In the above. Equation a and b are fit parameters of the Weibull distribution. For bottleneck A q-Q_arr (A) and for bottleneck B q = Q_arr (B), respectively, as long as the bottlenecks are inactive, ie. as long as no traffic disruption has developed. Here, the respective measuring cross sections measure the traffic flow that flows through the bottlenecks, and which leads with increasing probability to traffic collapse.
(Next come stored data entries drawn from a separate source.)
-- pv_equiv track=rewrite | github.com/fevancin/Final | src/mashp_tools.py | next_name
-- ===== SOURCE A (Python) =====
-- alphabet = ['a','b','c','d','e','f','g','h','i','j','k','l','m','n','o','p','q','r','s','t','u','v','w','x','y','z']
--
-- def next_name(string):
--     """generatore di nomi alfabetici sequenziali, tipo targhe
--     si parte dalla 'a' alla 'z', poi si aggiunge una 'a' in testa ottenendo
--     'aa', di cui varia il simbolo più a dx, che giunto alla z ('az') provoca il
--     riporto facendo scattare 'ba' e così via, in modo da ottenere un numero
--     potenzialmente infinito di identificativi per prestazioni
--     """
--
--     pos=(alphabet.index(string[-1])+1)%len(alphabet)
--     if pos>0:
--         return string[:-1]+alphabet[pos]
--     elif pos==0 and len(string)>1:
--         return next_name(string[:-1])+alphabet[pos]
--     elif pos==0 and len(string)==1:
--         return 'aa'
-- ===== SOURCE B (Python) =====
-- alphabet = ['a','b','c','d','e','f','g','h','i','j','k','l','m','n','o','p','q','r','s','t','u','v','w','x','y','z']
--
-- def next_name(string):
--     """Iterative version: walk the characters right-to-left, performing the
--     carry in place on a char list; if every position carried, prepend 'a'."""
--     chars = list(string)
--     i = len(chars) - 1
--     while i >= 0:
--         pos = (alphabet.index(chars[i]) + 1) % 26
--         chars[i] = alphabet[pos]
--         if pos > 0:
--             return ''.join(chars)
--         i -= 1
--     return 'a' + ''.join(chars)
-- ===== Notes on version B (the rewrite author's own statement) =====
-- stated objective: alternative
-- what changed: Replaced the recursive slice-and-concatenate carry (next_name(string[:-1]) + ...) by a single right-to-left in-place loop over a char list that stops at the first non-carrying position and prepends 'a' only when every position carried.
import Mathlib
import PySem

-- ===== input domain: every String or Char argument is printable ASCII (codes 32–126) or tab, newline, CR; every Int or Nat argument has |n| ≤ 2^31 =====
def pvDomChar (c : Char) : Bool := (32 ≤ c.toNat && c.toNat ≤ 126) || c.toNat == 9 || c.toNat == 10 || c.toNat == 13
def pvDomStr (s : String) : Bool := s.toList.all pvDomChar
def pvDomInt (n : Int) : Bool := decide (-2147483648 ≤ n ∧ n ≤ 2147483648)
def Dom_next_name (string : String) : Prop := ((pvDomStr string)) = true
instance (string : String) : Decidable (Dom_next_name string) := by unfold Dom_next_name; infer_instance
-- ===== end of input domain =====

-- B replaces A's recursive slice-and-concatenate carry by one right-to-left in-place loop over the
-- character list (objective: alternative decomposition, same cost on typical inputs).

-- ===== PORT A =====
def pyAlphabet : List Char :=
  ['a','b','c','d','e','f','g','h','i','j','k','l','m',
   'n','o','p','q','r','s','t','u','v','w','x','y','z']

-- core of A on code points; `next_name` wraps it through .toList / String.ofList
def nextNameCore (cs : List Char) : List Char :=
  match PySem.List.pyGet? cs (-1) with          -- string[-1]; none = IndexError (excluded by Pre_)
  | none => []
  | some c =>
    match PySem.List.index? pyAlphabet c with   -- alphabet.index(...); none = ValueError (excluded by Pre_)
    | none => []
    | some idx =>
      let pos : Int := PySem.Int.mod ((idx : Int) + 1) 26
      if pos > 0 then
        PySem.List.slice cs none (some (-1)) ++ [PySem.List.pyGetD pyAlphabet pos ' ']
      else if _h2 : pos = 0 ∧ cs.length > 1 then
        nextNameCore (PySem.List.slice cs none (some (-1))) ++ [PySem.List.pyGetD pyAlphabet pos ' ']
      else if pos = 0 ∧ cs.length = 1 then
        ['a', 'a']
      else []                                   -- Python falls off the end (returns None); unreachable
termination_by cs.length
decreasing_by
  simp only [PySem.List.slice_to_neg_one, List.length_dropLast]
  omega

def next_name (string : String) : String := String.ofList (nextNameCore string.toList)

-- ===== PORT B =====
-- the while-loop of Source B: index i runs right-to-left over the mutable char list
def altLoop (chars : List Char) (i : Int) : List Char :=
  if _hi : i ≥ 0 then
    let idx := (PySem.List.index? pyAlphabet (PySem.List.pyGetD chars i ' ')).getD 0
                                                -- ValueError excluded by Pre_
    let pos : Int := PySem.Int.mod ((idx : Int) + 1) 26
    let chars' := PySem.List.pySetD chars i (PySem.List.pyGetD pyAlphabet pos ' ')
    if pos > 0 then chars'                      -- return ''.join(chars)
    else altLoop chars' (i - 1)
  else 'a' :: chars                             -- return 'a' + ''.join(chars)
termination_by (i + 1).toNat
decreasing_by omega

def next_name_alt (string : String) : String :=
  String.ofList (altLoop string.toList ((string.toList.length : Int) - 1))

-- ===== PRECONDITION & SPEC =====
-- A returns exactly on the nonempty strings whose carry chain succeeds: either every character is
-- 'z', or the first non-'z' character from the right is a lowercase letter; Pre_ is exactly that
-- (outside it A raises IndexError or ValueError).
def Pre_next_name (string : String) : Prop :=
  string.toList ≠ [] ∧
  (string.toList.reverse.dropWhile (fun c => c == 'z') = [] ∨
   (string.toList.reverse.dropWhile (fun c => c == 'z')).headD 'z' ∈ pyAlphabet)
instance (string : String) : Decidable (Pre_next_name string) := by unfold Pre_next_name; infer_instance

def pvWitness_next_name : String := "az"


def Spec_next_name (string : String) (out : String) : Prop := out = next_name_alt string
instance (string : String) (out : String) : Decidable (Spec_next_name string out) := by unfold Spec_next_name; infer_instance

-- ===== CLAIM (what is proved, stated in full; the proofs are below) =====
def Claim_equal_next_name : Prop := ∀ (string : String), Dom_next_name string → Pre_next_name string → Spec_next_name string (next_name string)

-- ===== LEMMAS AND PROOFS =====

-- the loop ignores list elements to the right of position i: appending one char commutes with it
theorem altLoop_append (n : Nat) : ∀ (xs : List Char) (i : Int) (d : Char),
    (i + 1).toNat = n → i < (xs.length : Int) →
    altLoop (xs ++ [d]) i = altLoop xs i ++ [d] := by
  induction n with
  | zero =>
    intro xs i d hn hlt
    have hi : ¬ i ≥ 0 := by omega
    rw [altLoop.eq_def, altLoop.eq_def]
    simp [hi]
  | succ n ih =>
    intro xs i d hn hlt
    by_cases hi : i ≥ 0
    · have hilt : i.toNat < xs.length := by omega
      have hget : PySem.List.pyGetD (xs ++ [d]) i ' ' = PySem.List.pyGetD xs i ' ' := by
        rw [PySem.List.pyGetD_eq_getElem _ _ hi (by simp; omega),
            PySem.List.pyGetD_eq_getElem _ _ hi (by exact_mod_cast hlt)]
        exact List.getElem_append_left hilt
      have hset : ∀ v, PySem.List.pySetD (xs ++ [d]) i v = PySem.List.pySetD xs i v ++ [d] := by
        intro v
        rw [PySem.List.pySetD_of_nonneg _ v hi, PySem.List.pySetD_of_nonneg _ v hi]
        exact List.set_append_left _ v hilt
      rw [altLoop.eq_def, altLoop.eq_def]
      simp only [hi, dif_pos, hget, hset]
      split
      · rfl
      · exact ih _ (i - 1) d (by omega)
          (by rw [PySem.List.length_pySetD]; omega)
    · rw [altLoop.eq_def, altLoop.eq_def]
      simp [hi]

theorem core_eq (cs : List Char) (h1 : cs ≠ [])
    (h2 : cs.reverse.dropWhile (fun c => c == 'z') = [] ∨
          (cs.reverse.dropWhile (fun c => c == 'z')).headD 'z' ∈ pyAlphabet) :
    nextNameCore cs = altLoop cs ((cs.length : Int) - 1) := by
  induction cs using List.reverseRecOn with
  | nil => exact absurd rfl h1
  | append_singleton xs c ih =>
    clear h1
    by_cases hc : c = 'z'
    · subst hc
      rcases eq_or_ne xs [] with hxs | hxs
      · subst hxs
        rw [nextNameCore.eq_def, altLoop.eq_def]
        norm_num [show PySem.List.pyGet? ['z'] (-1) = some 'z' from by decide,
                  show PySem.List.index? pyAlphabet 'z' = some 25 from by decide,
                  show PySem.List.pyGetD ['z'] 0 ' ' = 'z' from by decide,
                  show PySem.Int.mod ((25:Nat) + 1 : Int) 26 = 0 from by decide]
        rw [altLoop.eq_def]
        norm_num
        decide
      · -- carry case: last char 'z', nonempty prefix
        have hz : PySem.List.index? pyAlphabet 'z' = some 25 := by decide
        rw [nextNameCore.eq_def]
        simp only [PySem.List.pyGet?_neg_one_append_singleton, hz]
        rw [show (PySem.Int.mod (((25:Nat):Int) + 1) 26) = 0 from by decide]
        have hlp : 0 < xs.length := List.length_pos_iff.mpr hxs
        norm_num [PySem.List.slice_to_neg_one, List.dropLast_concat, hlp]
        rw [altLoop.eq_def]
        have hgetz : PySem.List.pyGetD (xs ++ ['z']) (xs.length : Int) ' ' = 'z' := by
          rw [PySem.List.pyGetD_natCast]
          simp [List.getD_eq_getElem?_getD]
        simp only [hgetz, hz, Option.getD_some, ge_iff_le, Int.natCast_nonneg, dif_pos]
        rw [show (PySem.Int.mod (((25:Nat):Int) + 1) 26) = 0 from by decide]
        have hset : PySem.List.pySetD (xs ++ ['z']) (xs.length : Int) (PySem.List.pyGetD pyAlphabet 0 ' ') = xs ++ ['a'] := by
          rw [PySem.List.pySetD_natCast, List.set_append_right _ _ (le_refl _)]
          norm_num
          decide
        simp only [hset]
        norm_num
        rw [altLoop_append xs.length xs (↑xs.length - 1) 'a' (by omega) (by omega)]
        have h2' : List.dropWhile (fun c => c == 'z') xs.reverse = [] ∨
            (List.dropWhile (fun c => c == 'z') xs.reverse).headD 'z' ∈ pyAlphabet := by
          simpa [List.dropWhile_cons] using h2
        rw [ih hxs h2', show PySem.List.pyGetD pyAlphabet 0 ' ' = 'a' from by decide]
    · -- last char is a lowercase letter other than 'z': single step, no carry
      have hr : (xs ++ [c]).reverse.dropWhile (fun x => x == 'z') = c :: xs.reverse := by
        simp [hc]
      rw [hr] at h2
      have hmem : c ∈ pyAlphabet := by
        rcases h2 with h | h
        · exact absurd h (by simp)
        · simpa using h
      obtain ⟨idx, hidx⟩ := Option.isSome_iff_exists.mp
        ((PySem.List.index?_isSome_iff pyAlphabet c).mpr hmem)
      obtain ⟨hk, hval, -⟩ := PySem.List.getElem_of_index?_eq_some hidx
      have hk26 : idx < 26 := by simpa [pyAlphabet] using hk
      have hne25 : idx ≠ 25 := by
        intro h
        subst h
        have : pyAlphabet[25] = 'z' := rfl
        exact hc (this ▸ hval).symm
      have hpos : PySem.Int.mod ((idx : Int) + 1) 26 = (idx : Int) + 1 := by
        rw [PySem.Int.mod_eq_emod_of_pos (by norm_num)]
        exact Int.emod_eq_of_lt (by omega) (by omega)
      rw [nextNameCore.eq_def]
      simp only [PySem.List.pyGet?_neg_one_append_singleton, hidx, hpos]
      rw [if_pos (by omega : (idx : Int) + 1 > 0)]
      rw [PySem.List.slice_to_neg_one, List.dropLast_concat]
      rw [altLoop.eq_def]
      have hgetc : PySem.List.pyGetD (xs ++ [c]) (((xs ++ [c]).length : Int) - 1) ' ' = c := by
        rw [show ((xs ++ [c]).length : Int) - 1 = (xs.length : Int) from by simp,
          PySem.List.pyGetD_natCast]
        simp [List.getD_eq_getElem?_getD]
      simp only [hgetc, hidx, Option.getD_some, hpos]
      rw [dif_pos (by simp : ((xs ++ [c]).length : Int) - 1 ≥ 0)]
      rw [if_pos (by omega : (idx : Int) + 1 > 0)]
      rw [show ((xs ++ [c]).length : Int) - 1 = (xs.length : Int) from by simp,
        PySem.List.pySetD_natCast, List.set_append_right _ _ (le_refl _)]
      simp

-- ===== VERDICT (by name: the statement is the Claim_ definition above) =====
theorem next_name_spec : Claim_equal_next_name := by
  intro s _ hpre
  unfold Spec_next_name next_name next_name_alt
  exact congrArg String.ofList (core_eq s.toList hpre.1 hpre.2)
In this procedure, fit parameters (a and b in the example above) are determined for all bottlenecks in the considered road network. The FIG. 2 shows an example of the result. The function Q_arr is given by the measured values for the traffic flow of the respective measuring cross section. The parameters a and b can be determined by common mathematical fit methods. It is known from the past in which traffic flows (q (t) = Q_arr (A, t)) traffic crashes occurred. The collapse probability at the bottleneck A as a function of the traffic flow q can be determined, for example, with the Kaplan-Meier estimator for the survival probability. The past values determined in this way can be adapted to the Weibull distribution, eg by a least-square-fit method.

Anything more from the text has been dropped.